(Provided data Opens)

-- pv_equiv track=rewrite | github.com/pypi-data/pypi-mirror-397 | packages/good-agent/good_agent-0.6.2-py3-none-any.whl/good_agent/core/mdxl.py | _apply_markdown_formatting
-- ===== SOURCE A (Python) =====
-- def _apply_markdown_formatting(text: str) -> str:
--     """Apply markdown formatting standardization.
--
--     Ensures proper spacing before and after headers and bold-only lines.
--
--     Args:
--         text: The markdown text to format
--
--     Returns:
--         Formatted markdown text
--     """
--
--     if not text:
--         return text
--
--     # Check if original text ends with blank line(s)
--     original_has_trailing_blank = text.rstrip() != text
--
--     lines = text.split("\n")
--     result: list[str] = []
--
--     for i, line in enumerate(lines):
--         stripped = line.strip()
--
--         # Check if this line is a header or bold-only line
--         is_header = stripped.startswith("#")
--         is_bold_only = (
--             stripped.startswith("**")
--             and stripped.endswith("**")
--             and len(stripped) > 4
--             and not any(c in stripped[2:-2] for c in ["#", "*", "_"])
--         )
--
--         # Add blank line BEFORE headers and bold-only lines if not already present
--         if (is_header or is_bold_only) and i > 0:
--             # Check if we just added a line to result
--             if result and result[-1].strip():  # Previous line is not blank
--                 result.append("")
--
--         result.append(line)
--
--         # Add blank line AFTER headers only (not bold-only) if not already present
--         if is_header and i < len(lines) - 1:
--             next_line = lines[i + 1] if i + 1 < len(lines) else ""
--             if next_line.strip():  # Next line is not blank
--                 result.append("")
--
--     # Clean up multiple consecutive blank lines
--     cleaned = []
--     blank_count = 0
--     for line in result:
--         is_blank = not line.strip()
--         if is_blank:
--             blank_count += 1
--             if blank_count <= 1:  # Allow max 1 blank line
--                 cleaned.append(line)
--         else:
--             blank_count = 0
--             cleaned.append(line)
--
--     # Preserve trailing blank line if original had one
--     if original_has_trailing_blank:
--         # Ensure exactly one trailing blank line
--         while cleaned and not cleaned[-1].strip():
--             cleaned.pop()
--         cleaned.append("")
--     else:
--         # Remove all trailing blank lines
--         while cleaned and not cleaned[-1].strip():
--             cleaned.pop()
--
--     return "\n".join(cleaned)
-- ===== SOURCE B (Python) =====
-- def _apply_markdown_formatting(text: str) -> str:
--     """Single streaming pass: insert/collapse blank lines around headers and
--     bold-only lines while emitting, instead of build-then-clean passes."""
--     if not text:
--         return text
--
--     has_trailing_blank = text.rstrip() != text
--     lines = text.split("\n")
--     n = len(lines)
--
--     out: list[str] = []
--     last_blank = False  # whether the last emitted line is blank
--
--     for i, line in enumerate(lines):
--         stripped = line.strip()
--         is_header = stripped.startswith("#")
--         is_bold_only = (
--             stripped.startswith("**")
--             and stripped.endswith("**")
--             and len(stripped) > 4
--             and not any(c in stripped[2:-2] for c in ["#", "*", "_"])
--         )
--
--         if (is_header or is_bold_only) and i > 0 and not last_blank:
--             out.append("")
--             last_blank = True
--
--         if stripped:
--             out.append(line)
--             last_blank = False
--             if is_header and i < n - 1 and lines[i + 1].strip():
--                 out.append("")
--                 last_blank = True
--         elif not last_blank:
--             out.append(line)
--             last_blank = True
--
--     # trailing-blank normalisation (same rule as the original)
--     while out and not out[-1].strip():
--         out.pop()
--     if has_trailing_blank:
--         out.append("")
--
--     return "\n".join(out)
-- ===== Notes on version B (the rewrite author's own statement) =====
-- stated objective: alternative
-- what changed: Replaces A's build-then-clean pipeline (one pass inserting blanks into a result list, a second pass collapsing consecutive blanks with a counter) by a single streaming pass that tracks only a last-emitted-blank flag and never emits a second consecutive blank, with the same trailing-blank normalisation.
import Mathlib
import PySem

(Provided data Closes)

**Your assignment**: The whole listing should be copied verbatim.

**Written response**:
-- pv_equiv track=rewrite | github.com/pypi-data/pypi-mirror-397 | packages/good-agent/good_agent-0.6.2-py3-none-any.whl/good_agent/core/mdxl.py | _apply_markdown_formatting
-- ===== SOURCE A (Python) =====
-- def _apply_markdown_formatting(text: str) -> str:
--     """Apply markdown formatting standardization.
--
--     Ensures proper spacing before and after headers and bold-only lines.
--
--     Args:
--         text: The markdown text to format
--
--     Returns:
--         Formatted markdown text
--     """
--
--     if not text:
--         return text
--
--     # Check if original text ends with blank line(s)
--     original_has_trailing_blank = text.rstrip() != text
--
--     lines = text.split("\n")
--     result: list[str] = []
--
--     for i, line in enumerate(lines):
--         stripped = line.strip()
--
--         # Check if this line is a header or bold-only line
--         is_header = stripped.startswith("#")
--         is_bold_only = (
--             stripped.startswith("**")
--             and stripped.endswith("**")
--             and len(stripped) > 4
--             and not any(c in stripped[2:-2] for c in ["#", "*", "_"])
--         )
--
--         # Add blank line BEFORE headers and bold-only lines if not already present
--         if (is_header or is_bold_only) and i > 0:
--             # Check if we just added a line to result
--             if result and result[-1].strip():  # Previous line is not blank
--                 result.append("")
--
--         result.append(line)
--
--         # Add blank line AFTER headers only (not bold-only) if not already present
--         if is_header and i < len(lines) - 1:
--             next_line = lines[i + 1] if i + 1 < len(lines) else ""
--             if next_line.strip():  # Next line is not blank
--                 result.append("")
--
--     # Clean up multiple consecutive blank lines
--     cleaned = []
--     blank_count = 0
--     for line in result:
--         is_blank = not line.strip()
--         if is_blank:
--             blank_count += 1
--             if blank_count <= 1:  # Allow max 1 blank line
--                 cleaned.append(line)
--         else:
--             blank_count = 0
--             cleaned.append(line)
--
--     # Preserve trailing blank line if original had one
--     if original_has_trailing_blank:
--         # Ensure exactly one trailing blank line
--         while cleaned and not cleaned[-1].strip():
--             cleaned.pop()
--         cleaned.append("")
--     else:
--         # Remove all trailing blank lines
--         while cleaned and not cleaned[-1].strip():
--             cleaned.pop()
--
--     return "\n".join(cleaned)
-- ===== SOURCE B (Python) =====
-- def _apply_markdown_formatting(text: str) -> str:
--     """Single streaming pass: insert/collapse blank lines around headers and
--     bold-only lines while emitting, instead of build-then-clean passes."""
--     if not text:
--         return text
--
--     has_trailing_blank = text.rstrip() != text
--     lines = text.split("\n")
--     n = len(lines)
--
--     out: list[str] = []
--     last_blank = False  # whether the last emitted line is blank
--
--     for i, line in enumerate(lines):
--         stripped = line.strip()
--         is_header = stripped.startswith("#")
--         is_bold_only = (
--             stripped.startswith("**")
--             and stripped.endswith("**")
--             and len(stripped) > 4
--             and not any(c in stripped[2:-2] for c in ["#", "*", "_"])
--         )
--
--         if (is_header or is_bold_only) and i > 0 and not last_blank:
--             out.append("")
--             last_blank = True
--
--         if stripped:
--             out.append(line)
--             last_blank = False
--             if is_header and i < n - 1 and lines[i + 1].strip():
--                 out.append("")
--                 last_blank = True
--         elif not last_blank:
--             out.append(line)
--             last_blank = True
--
--     # trailing-blank normalisation (same rule as the original)
--     while out and not out[-1].strip():
--         out.pop()
--     if has_trailing_blank:
--         out.append("")
--
--     return "\n".join(out)
-- ===== Notes on version B (the rewrite author's own statement) =====
-- stated objective: alternative
-- what changed: Replaces A's build-then-clean pipeline (one pass inserting blanks into a result list, a second pass collapsing consecutive blanks with a counter) by a single streaming pass that tracks only a last-emitted-blank flag and never emits a second consecutive blank, with the same trailing-blank normalisation.
import Mathlib
import PySem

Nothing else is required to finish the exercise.